For performing blockchain analysis for Ethereum, we utilized the data extracted from EtherScan. We got the following metrics from the platform.

  • Ethereum Price History in USD from 2016 to 2021 (current day)
  • Ethereum Block Size History from 2016 to 2021 (current day)
  • Ethereum Unique Address Growth Rate from 2016 to 2021 (current day)
  • Ethereum Hash Rate from 2016 to 2021 (current day)
  • Ethereum Market Cap from 2016 to 2021 (current day)
  • Ethereum Transaction History from 2016 to 2021 (current day)
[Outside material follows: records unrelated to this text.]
-- pv_equiv track=rewrite | github.com/GeekSky98/Algorithm_lab | Programmers/Lv._2/기능개발/explanation.py | solution
-- ===== SOURCE A (Python) =====
-- from collections import deque
-- from math import ceil
--
-- def solution(progresses, speeds):
--     answer = []
--
--     queue = deque()
--
--     for p, s in zip(progresses, speeds):
--         queue.append(ceil((100-p)/s))
--
--     while queue:
--         now = queue.popleft()
--         cnt = 1
--
--         while queue and queue[0] <= now:
--             queue.popleft()
--             cnt += 1
--
--         answer.append(cnt)
--
--     return answer
-- ===== SOURCE B (Python) =====
-- def solution(progresses, speeds):
--     answer = []
--     leader = 0
--     count = 0
--     for p, s in zip(progresses, speeds):
--         d = -((p - 100) // s)  # ceil((100-p)/s) exactly, in integers
--         if count == 0:
--             leader, count = d, 1
--         elif d <= leader:
--             count += 1
--         else:
--             answer.append(count)
--             leader, count = d, 1
--     if count:
--         answer.append(count)
--     return answer
-- ===== Notes on version B (the rewrite author's own statement) =====
-- stated objective: simpler
-- what changed: Replaces the deque with a nested pop-while inner loop by one flat forward pass that keeps the current group's leader day-count and a running count, appending the count when a larger day-count starts a new group (and exact integer ceiling division instead of float ceil).
-- outside the precondition, e.g. on solution([50], [0]): A raises ZeroDivisionError, B raises ZeroDivisionError
import Mathlib
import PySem

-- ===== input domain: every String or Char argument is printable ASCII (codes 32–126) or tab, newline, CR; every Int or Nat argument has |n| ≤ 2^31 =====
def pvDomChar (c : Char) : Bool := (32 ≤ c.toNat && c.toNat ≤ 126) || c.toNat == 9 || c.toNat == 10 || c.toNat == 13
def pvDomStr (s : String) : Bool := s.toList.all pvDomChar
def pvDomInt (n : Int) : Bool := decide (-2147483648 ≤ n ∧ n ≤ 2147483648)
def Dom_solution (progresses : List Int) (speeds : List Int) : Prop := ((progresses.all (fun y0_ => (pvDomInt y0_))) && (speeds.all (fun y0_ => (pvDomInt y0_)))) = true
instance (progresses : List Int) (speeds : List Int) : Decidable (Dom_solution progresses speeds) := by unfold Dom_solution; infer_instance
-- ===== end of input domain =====

-- B replaces A's deque with its nested pop-while inner loop by one flat forward pass
-- keeping the current group's leader day-count and a running count (objective: simpler).

-- ===== PORT A =====
-- inner 'while queue and queue[0] <= now: popleft; cnt += 1' :
-- returns (number of elements popped, remaining queue)
def popCountA (now : Int) : List Int → Int × List Int
  | [] => (0, [])
  | x :: xs =>
      if x ≤ now then
        let pr := popCountA now xs
        (pr.1 + 1, pr.2)
      else (0, x :: xs)

theorem popCountA_length (now : Int) : ∀ xs : List Int, (popCountA now xs).2.length ≤ xs.length := by
  intro xs
  induction xs with
  | nil => simp [popCountA]
  | cons x xs ih =>
      simp only [popCountA]
      split
      · exact Nat.le_succ_of_le ih
      · simp

-- outer 'while queue: now = popleft; cnt = 1; <inner while>; answer.append(cnt)'
def groupsA : List Int → List Int
  | [] => []
  | now :: rest =>
      let pr := popCountA now rest
      (1 + pr.1) :: groupsA pr.2
termination_by xs => xs.length
decreasing_by
  exact Nat.lt_succ_of_le (popCountA_length now rest)

-- math.ceil((100-p)/s) is exact integer ceiling division on Dom (all |values| ≤ 2^31,
-- so the float quotient rounds within 1/|s| of the exact value); ported as -((-(100-p)) // s)
def solution (progresses : List Int) (speeds : List Int) : List Int :=
  groupsA ((progresses.zip speeds).map (fun q => -(PySem.Int.floordiv (-(100 - q.1)) q.2)))

-- ===== PORT B =====
-- loop body of Source B: state = (answer, leader, count)
def stepB (st : List Int × Int × Int) (q : Int × Int) : List Int × Int × Int :=
  let d := -(PySem.Int.floordiv (q.1 - 100) q.2)
  if st.2.2 = 0 then (st.1, d, 1)
  else if d ≤ st.2.1 then (st.1, st.2.1, st.2.2 + 1)
  else (st.1 ++ [st.2.2], d, 1)

def solution_alt (progresses : List Int) (speeds : List Int) : List Int :=
  let st := (progresses.zip speeds).foldl stepB ([], 0, 0)
  if st.2.2 ≠ 0 then st.1 ++ [st.2.2] else st.1

-- ===== PRECONDITION & SPEC =====
-- Pre_ excludes a zero speed among the zipped pairs, where Python A raises ZeroDivisionError.
def Pre_solution (progresses : List Int) (speeds : List Int) : Prop :=
  ∀ q ∈ progresses.zip speeds, q.2 ≠ 0
instance (progresses : List Int) (speeds : List Int) : Decidable (Pre_solution progresses speeds) := by unfold Pre_solution; infer_instance
def pvWitness_solution : List Int × List Int := ([93, 30, 55], [1, 30, 5])

def Spec_solution (progresses : List Int) (speeds : List Int) (out : List Int) : Prop := out = solution_alt progresses speeds
instance (progresses : List Int) (speeds : List Int) (out : List Int) : Decidable (Spec_solution progresses speeds out) := by unfold Spec_solution; infer_instance

-- ===== CLAIM (what is proved, stated in full; the proofs are below) =====
def Claim_equal_solution : Prop := ∀ (progresses : List Int) (speeds : List Int), Dom_solution progresses speeds → Pre_solution progresses speeds → Spec_solution progresses speeds (solution progresses speeds)

-- ===== LEMMAS AND PROOFS =====

-- B's step with the day-count precomputed (stepB st q = stepB' st (day q), definitionally)
def stepB' (st : List Int × Int × Int) (d : Int) : List Int × Int × Int :=
  if st.2.2 = 0 then (st.1, d, 1)
  else if d ≤ st.2.1 then (st.1, st.2.1, st.2.2 + 1)
  else (st.1 ++ [st.2.2], d, 1)

def finalizeB (st : List Int × Int × Int) : List Int :=
  if st.2.2 ≠ 0 then st.1 ++ [st.2.2] else st.1

theorem loop_invariant (ds : List Int) : ∀ (ans : List Int) (l c : Int), 0 < c →
    finalizeB (ds.foldl stepB' (ans, l, c))
      = ans ++ (c + (popCountA l ds).1) :: groupsA (popCountA l ds).2 := by
  induction ds with
  | nil =>
      intro ans l c hc
      simp [finalizeB, popCountA, groupsA]
      omega
  | cons d ds ih =>
      intro ans l c hc
      by_cases hdl : d ≤ l
      · have hstep : stepB' (ans, l, c) d = (ans, l, c + 1) := by
          simp [stepB', hdl]
          omega
        simp only [List.foldl_cons, hstep, popCountA, hdl, if_pos]
        rw [ih ans l (c + 1) (by omega)]
        have : c + 1 + (popCountA l ds).1 = c + ((popCountA l ds).1 + 1) := by ring
        rw [this]
      · have hstep : stepB' (ans, l, c) d = (ans ++ [c], d, 1) := by
          simp [stepB', hdl]
          omega
        simp only [List.foldl_cons, hstep, popCountA, hdl, if_false]
        rw [ih (ans ++ [c]) d 1 (by omega)]
        simp [groupsA]

theorem fold_eq_groups (ds : List Int) :
    finalizeB (ds.foldl stepB' ([], 0, 0)) = groupsA ds := by
  cases ds with
  | nil => simp [finalizeB, groupsA]
  | cons d ds =>
      have hstep : stepB' (([], 0, 0) : List Int × Int × Int) d = ([], d, 1) := by
        simp [stepB']
      simp only [List.foldl_cons, hstep]
      rw [loop_invariant ds [] d 1 (by omega)]
      simp [groupsA]

-- ===== VERDICT (by name: the statement is the Claim_ definition above) =====
theorem solution_spec : Claim_equal_solution := by
  intro progresses speeds _ _
  unfold Spec_solution solution solution_alt
  have hfold : (progresses.zip speeds).foldl stepB ([], 0, 0)
      = ((progresses.zip speeds).map (fun q => -(PySem.Int.floordiv (q.1 - 100) q.2))).foldl stepB' ([], 0, 0) := by
    rw [List.foldl_map]
    rfl
  have hmap : (progresses.zip speeds).map (fun q => -(PySem.Int.floordiv (q.1 - 100) q.2))
      = (progresses.zip speeds).map (fun q => -(PySem.Int.floordiv (-(100 - q.1)) q.2)) := by
    apply List.map_congr_left
    intro q _
    rw [show q.1 - 100 = -(100 - q.1) from by ring]
  rw [show (if ((progresses.zip speeds).foldl stepB ([], 0, 0)).2.2 ≠ 0
        then ((progresses.zip speeds).foldl stepB ([], 0, 0)).1 ++ [((progresses.zip speeds).foldl stepB ([], 0, 0)).2.2]
        else ((progresses.zip speeds).foldl stepB ([], 0, 0)).1)
      = finalizeB ((progresses.zip speeds).foldl stepB ([], 0, 0)) from rfl]
  rw [hfold, hmap, fold_eq_groups]
-- pv_equiv track=rewrite | github.com/ssm7/FQH-Quasihole-Braiding | tools/KrylovSubspace/KrylovBuilder.py | squeeze_from_roots
-- ===== SOURCE A (Python) =====
-- def laughlin_squeezes(state, Nphi):
--     children = set()
--
--     for i in range(Nphi):
--         i0 = i
--         i1 = (i + 1) % Nphi
--         i2 = (i + 2) % Nphi
--         i3 = (i + 3) % Nphi
--
--         if ((state >> i0) & 1 and
--             not (state >> i1) & 1 and
--             not (state >> i2) & 1 and
--             (state >> i3) & 1):
--
--             new = state
--             new &= ~(1 << i0)
--             new &= ~(1 << i3)
--             new |=  (1 << i1)
--             new |=  (1 << i2)
--             children.add(new)
--
--         if (not (state >> i0) & 1 and
--             (state >> i1) & 1 and
--             (state >> i2) & 1 and
--             not (state >> i3) & 1):
--
--             new = state
--             new |=  (1 << i0)
--             new |=  (1 << i3)
--             new &= ~(1 << i1)
--             new &= ~(1 << i2)
--             children.add(new)
--
--     return children
--
-- def squeeze_from_roots(root_states, Nphi):
--     basis = set(root_states)
--     frontier = set(root_states)
--
--     while frontier:
--         new_frontier = set()
--         for s in frontier:
--             for t in laughlin_squeezes(s, Nphi):
--                 if t not in basis:
--                     basis.add(t)
--                     new_frontier.add(t)
--         frontier = new_frontier
--
--     return sorted(basis)
-- ===== SOURCE B (Python) =====
-- def _insort(xs, v):
--     # insert v into the sorted duplicate-free list xs, skipping it if present
--     i = 0
--     n = len(xs)
--     while i < n and xs[i] < v:
--         i += 1
--     if i < n and xs[i] == v:
--         return xs
--     return xs[:i] + [v] + xs[i:]
--
--
-- def squeeze_from_roots(root_states, Nphi):
--     # Fixpoint over a sorted duplicate-free list: each round expands every
--     # accumulated state in place (children computed inline as one masked
--     # expression, inserted in sorted position), stopping when the length
--     # stops growing; no sets, no frontier, no final sort.
--     basis = []
--     for r in root_states:
--         basis = _insort(basis, r)
--     while True:
--         n0 = len(basis)
--         for s in list(basis):
--             for i in range(Nphi):
--                 i1 = (i + 1) % Nphi
--                 i2 = (i + 2) % Nphi
--                 i3 = (i + 3) % Nphi
--                 b0 = (s >> i) & 1
--                 b1 = (s >> i1) & 1
--                 b2 = (s >> i2) & 1
--                 b3 = (s >> i3) & 1
--                 if b0 and not b1 and not b2 and b3:
--                     child = ((s & ~(1 << i)) & ~(1 << i3)) | (1 << i1) | (1 << i2)
--                     basis = _insort(basis, child)
--                 if not b0 and b1 and b2 and not b3:
--                     child = ((s | (1 << i)) | (1 << i3)) & ~(1 << i1) & ~(1 << i2)
--                     basis = _insort(basis, child)
--         if len(basis) == n0:
--             return basis
-- ===== Notes on version B (the rewrite author's own statement) =====
-- stated objective: alternative
-- what changed: Replaces the layered BFS over hash sets (basis + frontier + new_frontier with per-neighbour membership gating and a final sort) by a fixpoint loop over a single sorted duplicate-free list: each round expands every accumulated state, children computed inline as one masked bit expression and placed by sorted insertion, stopping when the list length stops growing; the result is returned already sorted.
import Mathlib
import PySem
lemma pvAdjA_eq_any (cs : List Char) :
    pvAdjA cs = (List.range (cs.length - 1)).any (fun i =>
      (cs.getD i ' ' == cs.getD (i+1) ' ') && (cs.count (cs.getD i ' ') == 2)) := by
  unfold pvAdjA
  rw [PySem.List.foldl_congr_mem _ _
      (fun adjacent i =>
        if ((cs.getD i ' ' == cs.getD (i+1) ' ') && (cs.count (cs.getD i ' ') == 2)) then true else adjacent)
      _
      (by
        intro acc i _
        by_cases he : cs[i]?.getD ' ' = cs[i+1]?.getD ' ' <;>
          by_cases hc : List.count (cs[i]?.getD ' ') cs = 2 <;> simp [he, hc])]
  rw [PySem.List.foldl_if_true_eq]
  simp

lemma pvOrdA_iff (cs : List Char) : pvOrdA cs = true ↔ cs.Pairwise (· ≤ ·) := by
  unfold pvOrdA
  rw [PySem.List.foldl_congr_mem _ _
      (fun order i => if (decide (cs.getD (i+1) ' ' < cs.getD i ' ')) then false else order)
      _
      (by intro acc i _; by_cases h : cs.getD (i+1) ' ' < cs.getD i ' ' <;> simp)]
  rw [PySem.List.foldl_if_false_eq, Bool.true_and, Bool.not_eq_true', List.any_eq_false]
  rw [← List.isChain_iff_pairwise, List.isChain_iff_getElem]
  constructor
  · intro h i hi
    have := h i (List.mem_range.mpr (by omega))
    rw [List.getD_eq_getElem cs ' ' (by omega), List.getD_eq_getElem cs ' ' (by omega)] at this
    simpa using this
  · intro h i hi
    simp only [List.mem_range] at hi
    rw [List.getD_eq_getElem cs ' ' (by omega), List.getD_eq_getElem cs ' ' (by omega)]
    have := h i (by omega)
    simpa using this

-- in a non-decreasing list, a character of count exactly 2 occurs at two ADJACENT positions
lemma pvCountTwoAdjacent (c : Char) : ∀ (cs : List Char), cs.Pairwise (· ≤ ·) →
    cs.count c = 2 →
    ∃ i, i + 1 < cs.length ∧ cs.getD i ' ' = c ∧ cs.getD (i+1) ' ' = c := by
  intro cs
  induction cs with
  | nil => intro _ hc; simp at hc
  | cons a t ih =>
    intro hp hc
    rcases List.pairwise_cons.mp hp with ⟨ha, hpt⟩
    by_cases hac : a = c
    · subst hac
      have hct : t.count a = 1 := by
        have := List.count_cons_self (a := a) (l := t)
        omega
      have hmem : a ∈ t := List.count_pos_iff.mp (by omega)
      cases t with
      | nil => simp at hmem
      | cons b t' =>
        by_cases hb : b = a
        · exact ⟨0, by simp, rfl, by simp [hb]⟩
        · exfalso
          have hmem' : a ∈ t' := by
            rcases List.mem_cons.mp hmem with h | h
            · exact absurd h.symm hb
            · exact h
          have hab : a ≤ b := ha b (by simp)
          have hba : b ≤ a :=
            (List.pairwise_cons.mp hpt).1 a hmem'
          exact hb (le_antisymm hba hab)
    · have hct : t.count c = 2 := by
        rw [List.count_cons_of_ne hac] at hc; exact hc
      obtain ⟨i, hi, h1, h2⟩ := ih hpt hct
      exact ⟨i + 1, by simpa using Nat.succ_lt_succ hi, by simpa using h1, by simpa using h2⟩

-- A's test equals the reference test
lemma pvTestA_eq_ref (cs : List Char) : (pvAdjA cs && pvOrdA cs) = pvRef cs := by
  unfold pvRef
  by_cases hp : cs.Pairwise (· ≤ ·)
  · have hord : pvOrdA cs = true := (pvOrdA_iff cs).mpr hp
    rw [hord, hp |> fun h => (decide_eq_true_iff).mpr h]
    rw [Bool.and_true, Bool.true_and, pvAdjA_eq_any]
    rw [Bool.eq_iff_iff, List.any_eq_true, List.any_eq_true]
    constructor
    · rintro ⟨i, hi, h⟩
      simp only [List.mem_range] at hi
      simp only [Bool.and_eq_true, beq_iff_eq] at h
      refine ⟨cs.getD i ' ', ?_, by simpa using h.2⟩
      rw [List.getD_eq_getElem cs ' ' (by omega)]; exact List.getElem_mem _
    · rintro ⟨c, _, hcnt⟩
      simp only [beq_iff_eq] at hcnt
      obtain ⟨i, hi, h1, h2⟩ := pvCountTwoAdjacent c cs hp hcnt
      refine ⟨i, List.mem_range.mpr (by omega), ?_⟩
      rw [List.getD_eq_getElem?_getD] at h1 h2
      simp only [List.getD, Bool.and_eq_true, beq_iff_eq]
      exact ⟨by rw [h1, h2], by rw [h1]; exact hcnt⟩
  · have hord : pvOrdA cs = false := by
      cases h : pvOrdA cs
      · rfl
      · exact absurd ((pvOrdA_iff cs).mp h) hp
    simp [hord, hp]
For Twitter data, a python module named Twint was used to gather data. It would return the date, text, user, and other data about the tweet. The text was put into a sentiment analysis module called Textblob. It would return both the polarity and subjectivity of the text. Polarity is how positive or negative the text is and subjectivity is how much of an opinion it is. These numbers were then averaged for each day.

Methodology and Analyses

Exploratory Data Analysis of cryptocurrencies

EDA is an approach for analyzing data using a variety of techniques. The purpose of EDA is to summarize visualizations and statistics to better understand data, its quality and structure. The following is the line graph of all 7 cryptocurrency from 2016 to present day and the correlation between them.

1_Scaled_Prices_of_Crypto.png 2_Crypto_Comparison.png

Twitter Sentiment Analysis

Twitter is a popular social media platform where users can create short messages to send out for others to read. In fact, in 2021 it is the 16th most popular platform with around 400 million users. These users produce roughly 6,000 tweets per second, which is about 350,000 tweets per minute, or about 500 million tweets sent each day. That is an incredible amount of data. Due to the sheer amount of data produced by twitter users it has become a goldmine for analyzing opinionated data from large sample sizes of users. Natural Language Processing (NLP) is the process of using computers to analyze text and speech in a way like how humans can. There are many different NLP tools, but the ones used in this project for sentiment analysis of twitter data are both Lexicon-based tools.

Twitter provides to its users a free API in order to make gathering this data easier for the people who want to do so. Getting the API key requires submitting a request through Twitter's API page and then to go through their validation process, which can take anywhere from 48 hours to 1 month if the user is not denied. Once an API key is obtain-ed, using the python library Tweepy, a person can gather tweets on different keywords between two periods of time as long as they have received an API key from twitter. Twitter's API will then send back data which can then be analyzed using NLP tools. With Tweepy, Vader Sentiment was used in order to determine the sentiment of each tweet. After processing, Vader would return both the polarity and subjectivity of the tweet. Polarity is how positive or negative the text was with 1 being positive and -1 being negative. Subjectivity is how much of an opinion it is with 1 being a complete opinion and 0 being a fact. The data could then be graphed/charted in order for better visuali-zation. The following is the sentiment analysis of bitcoin and Ethereum related tweets from a single day.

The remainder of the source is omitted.